**PROBLEM DESCRIPTION**.
Take the records below from their first line to the line with "in range(p *", and restate those lines word for word.

[PROVIDED ENTRIES Boundary: Start]

-- pv_equiv track=rewrite | github.com/MrBrantCode/unitest_baseline | mut_generate/mist_train_cf/cf_57330/solution.py | prime_numbers
-- ===== SOURCE A (Python) =====
-- def prime_numbers(n, m):
--     sieve = [True] * (n+1)
--     p = 2
--     while p * p <= n:
--         if sieve[p] is True:
--             for i in range(p * p, n+1, p):
--                 sieve[i] = False
--         p += 1
--
--     primes = [p for p in range(2, n+1) if sieve[p]]
--     return primes[m-1]
-- ===== SOURCE B (Python) =====
-- def prime_numbers(n, m):
--     primes = []
--     for k in range(2, n + 1):
--         is_p = True
--         for p in primes:
--             if p * p > k:
--                 break
--             if k % p == 0:
--                 is_p = False
--                 break
--         if is_p:
--             primes.append(k)
--     return primes[m - 1]
-- ===== Notes on version B (the rewrite author's own statement) =====
-- stated objective: alternative
-- what changed: Replaces the allocated composite-marking sieve (outer p-loop crossing off multiples in a boolean table) with per-number trial division by the already-collected primes up to sqrt(k), appending primes in ascending order; the final primes[m-1] indexing is identical.
import Mathlib
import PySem

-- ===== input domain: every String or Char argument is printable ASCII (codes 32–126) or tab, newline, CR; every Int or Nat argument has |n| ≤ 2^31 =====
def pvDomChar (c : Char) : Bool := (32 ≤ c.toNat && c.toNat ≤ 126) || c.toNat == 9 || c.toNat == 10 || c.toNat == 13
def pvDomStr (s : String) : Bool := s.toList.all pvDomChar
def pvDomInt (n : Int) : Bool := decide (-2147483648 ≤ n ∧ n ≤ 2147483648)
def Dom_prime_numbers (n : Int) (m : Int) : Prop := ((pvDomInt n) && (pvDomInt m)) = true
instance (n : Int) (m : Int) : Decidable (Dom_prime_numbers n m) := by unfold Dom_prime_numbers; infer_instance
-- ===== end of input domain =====

-- B replaces A's allocated composite-marking sieve by per-number trial division by the
-- already-collected primes up to sqrt(k) (objective: alternative algorithm, same results,
-- including the final primes[m-1] indexing).

-- ===== PORT A =====
-- inner 'for i in range(p*p, n+1, p): sieve[i] = False' (indices are always in range in A,
-- so setIfInBounds never silently drops a write Python would have raised on)
def pvMarkA (s : Array Bool) (idxs : List Int) : Array Bool :=
  idxs.foldl (fun t i => t.setIfInBounds i.toNat false) s

-- outer 'while p * p <= n' loop of A (p only ever ≥ 2, so the sieve[p] read is in range;
-- the getD default is never used)
def pvSieveLoopA (n : Int) (p : Int) (s : Array Bool) : Array Bool :=
  if _h : p * p ≤ n then
    pvSieveLoopA n (p + 1)
      (if s.getD p.toNat false then pvMarkA s (PySem.List.pyRange (p * p) (n + 1) p) else s)
  else s
termination_by (n + 1 - p).toNat
decreasing_by
  have hp : p ≤ p * p := by rcases le_total p 0 with h0 | h0 <;> nlinarith
  omega

def prime_numbers (n : Int) (m : Int) : Int :=
  let sieve := pvSieveLoopA n 2 (Array.replicate (n + 1).toNat true)
  let primes := (PySem.List.pyRange 2 (n + 1) 1).filter (fun p => sieve.getD p.toNat false)
  -- primes[m-1]; Pre_ guarantees the index is valid, so the '.getD 0' default is never the result
  (PySem.List.pyGet? primes (m - 1)).getD 0

-- ===== PORT B =====
-- B's inner 'for p in primes: if p*p > k: break; if k % p == 0: is_p = False; break'
def pvTrialA (k : Int) (primes : Array Int) (i : Nat) : Bool :=
  if h : i < primes.size then
    if k < primes[i] * primes[i] then true
    else if PySem.Int.mod k primes[i] = 0 then false
    else pvTrialA k primes (i + 1)
  else true
termination_by primes.size - i

-- B's outer 'for k in range(2, n+1)' loop with 'primes.append(k)'
def pvBuildA (ks : List Int) (primes : Array Int) : Array Int :=
  match ks with
  | [] => primes
  | k :: rest => pvBuildA rest (if pvTrialA k primes 0 then primes.push k else primes)

def prime_numbers_alt (n : Int) (m : Int) : Int :=
  let primes := pvBuildA (PySem.List.pyRange 2 (n + 1) 1) #[]
  (PySem.List.pyGet? primes.toList (m - 1)).getD 0

-- ===== PRECONDITION & SPEC =====
-- Pre_-only helpers: a spec-level prime counter (plain byte sieve with a counting pass),
-- used solely to state on which inputs Python's primes[m-1] is a valid index. It shares no
-- definition with either port and no proof mentions it. (Structural recursion on a step
-- counter so that the witness check below is kernel-computable.)
def pvPreMark (a : Array UInt8) (i step : Nat) : Nat → Array UInt8
  | 0 => a
  | f + 1 => if i < a.size then pvPreMark (a.setIfInBounds i 1) (i + step) step f else a

def pvPreSieve (a : Array UInt8) (p : Nat) : Nat → Array UInt8
  | 0 => a
  | f + 1 =>
    if p * p < a.size then
      pvPreSieve (if a.getD p 0 == 0 then pvPreMark a (p * p) p a.size else a) (p + 1) f
    else a

def pvPreCount (a : Array UInt8) (k c : Nat) : Nat → Nat
  | 0 => c
  | f + 1 => if k < a.size then pvPreCount a (k + 1) (if a.getD k 0 == 0 then c + 1 else c) f else c

def pvLog2 (n : Nat) : Nat → Nat
  | 0 => 0
  | f + 1 => if n ≤ 1 then 0 else pvLog2 (n / 2) f + 1

-- 'at least t primes ≤ n'. Early rejections are sound: π(n) ≤ n/3 + 4 for every n, and the
-- t-th prime is < t·(log2 t + 2) (Rosser), so counting up to min(n, that bound) is exact.
def pvAtLeastPrimes (n : Int) (t : Int) : Bool :=
  if n < 2 then false
  else if n + 12 < 3 * t then false
  else
    let tn := t.toNat
    let U := max 13 (tn * (pvLog2 tn 64 + 2))
    let N := min (n.toNat + 1) (U + 1)
    let sieve := pvPreSieve (Array.replicate N 0) 2 N
    decide (tn ≤ pvPreCount sieve 2 0 N)

-- Pre_ excludes exactly the inputs where A raises IndexError: m-1 outside Python's valid
-- (wraparound-inclusive) index range for the list of primes ≤ n, i.e. π(n) < max(m, 1-m).
def Pre_prime_numbers (n : Int) (m : Int) : Prop :=
  pvAtLeastPrimes n (max m (1 - m)) = true
instance (n : Int) (m : Int) : Decidable (Pre_prime_numbers n m) := by
  unfold Pre_prime_numbers; infer_instance

def pvWitness_prime_numbers : Int × Int := (10, 4)

def Spec_prime_numbers (n : Int) (m : Int) (out : Int) : Prop := out = prime_numbers_alt n m
instance (n : Int) (m : Int) (out : Int) : Decidable (Spec_prime_numbers n m out) := by unfold Spec_prime_numbers; infer_instance

-- ===== CLAIM (what is proved, stated in full; the proofs are below) =====
def Claim_equal_prime_numbers : Prop := ∀ (n : Int) (m : Int), Dom_prime_numbers n m → Pre_prime_numbers n m → Spec_prime_numbers n m (prime_numbers n m)

-- ===== LEMMAS AND PROOFS =====

-- ghost (proof-only) list-level mirrors of the two ports
def pvMark (s : List Bool) (idxs : List Int) : List Bool :=
  idxs.foldl (fun t i => t.set i.toNat false) s

def pvSieveLoop (n : Int) (p : Int) (s : List Bool) : List Bool :=
  if _h : p * p ≤ n then
    pvSieveLoop n (p + 1)
      (if s.getD p.toNat false then pvMark s (PySem.List.pyRange (p * p) (n + 1) p) else s)
  else s
termination_by (n + 1 - p).toNat
decreasing_by
  have hp : p ≤ p * p := by rcases le_total p 0 with h0 | h0 <;> nlinarith
  omega

def pvTrial (k : Int) (d : Int) : Bool :=
  if _h : d * d ≤ k then
    if PySem.Int.mod k d = 0 then false else pvTrial k (d + 1)
  else true
termination_by (k + 1 - d).toNat
decreasing_by
  have hd : d ≤ d * d := by rcases le_total d 0 with h0 | h0 <;> nlinarith
  omega

def pvTrialPL (k : Int) : List Int → Bool
  | [] => true
  | p :: ps => if k < p * p then true else if PySem.Int.mod k p = 0 then false else pvTrialPL k ps

-- the canonical ascending list of primes below b
def pvCl (b : Int) : List Int := (PySem.List.pyRange 2 b 1).filter (fun j => pvTrial j 2)

-- 'k has a divisor witness q with q*q ≤ k' — the characterisation all loops compute
def pvHasDiv (k : Int) : Prop := ∃ q : Int, 2 ≤ q ∧ q * q ≤ k ∧ q ∣ k
-- pv_equiv track=rewrite | github.com/samarthraj/Question_Solve | Mar_10_2025/Q6_031025.py | solve
-- ===== SOURCE A (Python) =====
-- def solve(mat):
--
--     #first find the max length
--     count = 0
--     ls = []
--     for i in range(len(mat)):
--         l = mat[i][0]
--         w = mat[i][1]
--         to_trim = min(l, w)
--         ls.append(to_trim)
--
--     for i in ls:
--         if i == max(ls):
--             count += 1
--     return count
-- ===== SOURCE B (Python) =====
-- def solve(mat):
--     best = None
--     count = 0
--     for row in mat:
--         m = min(row[0], row[1])
--         if best is None or m > best:
--             best = m
--             count = 1
--         elif m == best:
--             count += 1
--     return count
-- ===== Notes on version B (the rewrite author's own statement) =====
-- stated objective: alternative
-- what changed: Single pass keeping a running maximum and its occurrence count in two scalars, instead of building the list of mins and then rescanning it with max(ls) recomputed inside the counting loop.
import Mathlib
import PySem

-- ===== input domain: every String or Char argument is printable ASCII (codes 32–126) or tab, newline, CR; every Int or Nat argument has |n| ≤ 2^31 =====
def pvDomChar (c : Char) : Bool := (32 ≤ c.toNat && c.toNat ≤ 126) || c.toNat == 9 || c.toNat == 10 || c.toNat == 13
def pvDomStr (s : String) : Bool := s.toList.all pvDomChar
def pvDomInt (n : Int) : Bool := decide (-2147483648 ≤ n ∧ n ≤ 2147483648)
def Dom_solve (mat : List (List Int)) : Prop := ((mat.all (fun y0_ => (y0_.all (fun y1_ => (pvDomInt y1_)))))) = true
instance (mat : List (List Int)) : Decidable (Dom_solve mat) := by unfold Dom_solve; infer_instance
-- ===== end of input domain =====

-- B replaces A's build-a-list-then-rescan (with max(ls) recomputed in the inner test) by one
-- pass holding a running maximum and its count (alternative decomposition); return values
-- proved equal on Pre_.

-- ===== PORT A =====
def solve (mat : List (List Int)) : Int :=
  let ls : List Int :=
    (PySem.List.pyRange 0 (PySem.List.len mat) 1).foldl
      (fun ls i =>
        let row := PySem.List.pyGetD mat i []
        let l := PySem.List.pyGetD row 0 0
        let w := PySem.List.pyGetD row 1 0
        let to_trim := min l w
        ls ++ [to_trim]) []
  ls.foldl (fun count i =>
      if PySem.List.max? ls (fun x => x) = some i then count + 1 else count) 0

-- ===== PORT B =====
def solve_alt (mat : List (List Int)) : Int :=
  (mat.foldl
    (fun (st : Option Int × Int) row =>
      let m := min (PySem.List.pyGetD row 0 0) (PySem.List.pyGetD row 1 0)
      match st with
      | (none, _) => (some m, 1)
      | (some best, count) =>
        if best < m then (some m, 1)
        else if m = best then (some best, count + 1)
        else (some best, count))
    (none, 0)).2

-- ===== PRECONDITION & SPEC =====
-- Pre_ excludes matrices containing a row with fewer than two entries, on which both Pythons
-- raise IndexError (row[0] or row[1]).
def Pre_solve (mat : List (List Int)) : Prop := ∀ row ∈ mat, 2 ≤ row.length
instance (mat : List (List Int)) : Decidable (Pre_solve mat) := by unfold Pre_solve; infer_instance
def pvWitness_solve : List (List Int) := [[3, 5], [4, 4], [2, 9]]

def Spec_solve (mat : List (List Int)) (out : Int) : Prop := out = solve_alt mat
instance (mat : List (List Int)) (out : Int) : Decidable (Spec_solve mat out) := by unfold Spec_solve; infer_instance

-- ===== CLAIM (what is proved, stated in full; the proofs are below) =====
def Claim_equal_solve : Prop := ∀ (mat : List (List Int)), Dom_solve mat → Pre_solve mat → Spec_solve mat (solve mat)

-- ===== LEMMAS AND PROOFS =====

-- the min of a row's first two entries, shared by both reductions
def pvMins (row : List Int) : Int :=
  min (PySem.List.pyGetD row 0 0) (PySem.List.pyGetD row 1 0)

-- B's loop body, on the already-extracted min
def pvStep (st : Option Int × Int) (m : Int) : Option Int × Int :=
  match st with
  | (none, _) => (some m, 1)
  | (some best, count) =>
    if best < m then (some m, 1)
    else if m = best then (some best, count + 1)
    else (some best, count)

lemma solve_alt_eq_foldl_mins (mat : List (List Int)) :
    solve_alt mat = ((mat.map pvMins).foldl pvStep (none, 0)).2 := by
  rw [List.foldl_map]
  rfl

lemma pvStep_invariant (t : List Int) :
    ∀ (b c : Int),
      t.foldl pvStep (some b, c) =
        (some (t.foldl max b),
         (if b = t.foldl max b then c else 0) + (t.count (t.foldl max b) : Int)) := by
  induction t with
  | nil => intro b c; simp
  | cons m t ih =>
    intro b c
    have hmax := PySem.List.le_foldl_max t m
    have hmax' := PySem.List.le_foldl_max t b
    rcases lt_trichotomy b m with hb | hb | hb
    · have hne : b ≠ t.foldl max m := by have := hmax.1; omega
      simp only [List.foldl_cons, pvStep, if_pos hb, ih, max_eq_right hb.le,
        if_neg hne, Prod.mk.injEq, List.count_cons, beq_iff_eq, true_and]
      split_ifs <;> push_cast <;> omega
    · subst hb
      simp only [List.foldl_cons, pvStep, lt_self_iff_false, if_false,
        if_true, ih, max_self, Prod.mk.injEq, List.count_cons, beq_iff_eq, true_and]
      split_ifs <;> push_cast <;> omega
    · have hne : m ≠ t.foldl max b := by have := hmax'.1; omega
      simp only [List.foldl_cons, pvStep, if_neg (by omega : ¬ b < m),
        if_neg (by omega : ¬ m = b), ih, max_eq_left hb.le,
        Prod.mk.injEq, List.count_cons, beq_iff_eq, if_neg hne, true_and]
      split_ifs <;> push_cast <;> omega

-- B on a nonempty list of mins returns the count of the maximum
lemma solve_alt_count (m : Int) (t : List Int) :
    ((m :: t).foldl pvStep (none, 0)).2 = ((m :: t).count (t.foldl max m) : Int) := by
  have h : (m :: t).foldl pvStep (none, 0) = t.foldl pvStep (some m, 1) := rfl
  rw [h, pvStep_invariant t m 1]
  simp only [List.count_cons, beq_iff_eq]
  split_ifs <;> push_cast <;> omega

-- A's first loop builds exactly the list of mins
lemma solve_ls (mat : List (List Int)) :
    (PySem.List.pyRange 0 (PySem.List.len mat) 1).foldl
      (fun ls i =>
        let row := PySem.List.pyGetD mat i []
        let l := PySem.List.pyGetD row 0 0
        let w := PySem.List.pyGetD row 1 0
        let to_trim := min l w
        ls ++ [to_trim]) [] = mat.map pvMins := by
  show (PySem.List.pyRange 0 (PySem.List.len mat) 1).foldl
      (fun ls i => ls ++ [pvMins (PySem.List.pyGetD mat i [])]) [] = mat.map pvMins
  rw [PySem.List.foldl_pyRange_zero_pyGetD mat []
    (fun ls row => ls ++ [pvMins row]) []]
  simpa using PySem.List.foldl_append_singleton_eq_map (l := mat) (f := pvMins) (acc := [])

-- A's counting loop on a nonempty ls is the count of the maximum
lemma solve_count (m : Int) (t : List Int) :
    (m :: t).foldl (fun count i =>
        if PySem.List.max? (m :: t) (fun x => x) = some i then count + 1 else count) 0
      = ((m :: t).count (t.foldl max m) : Int) := by
  rw [PySem.List.foldl_ite_add_one
    (p := fun i => PySem.List.max? (m :: t) (fun x => x) = some i)]
  simp only [PySem.List.max?_id_cons, Option.some.injEq, zero_add]
  congr 1
  rw [List.count_eq_countP]
  refine List.countP_congr (fun a _ => ?_)
  by_cases h : a = t.foldl max m
  · subst h; simp
  · simp [h, Ne.symm h]

-- ===== VERDICT (by name: the statement is the Claim_ definition above) =====
theorem solve_spec : Claim_equal_solve := by
  intro mat _ _
  unfold Spec_solve solve
  rw [solve_alt_eq_foldl_mins, solve_ls]
  cases h : mat.map pvMins with
  | nil => simp
  | cons m t => rw [solve_count, solve_alt_count]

[PROVIDED ENTRIES Boundary: End]

**REPLY TO THE TASK**.
-- pv_equiv track=rewrite | github.com/MrBrantCode/unitest_baseline | mut_generate/mist_train_cf/cf_57330/solution.py | prime_numbers
-- ===== SOURCE A (Python) =====
-- def prime_numbers(n, m):
--     sieve = [True] * (n+1)
--     p = 2
--     while p * p <= n:
--         if sieve[p] is True:
--             for i in range(p * p, n+1, p):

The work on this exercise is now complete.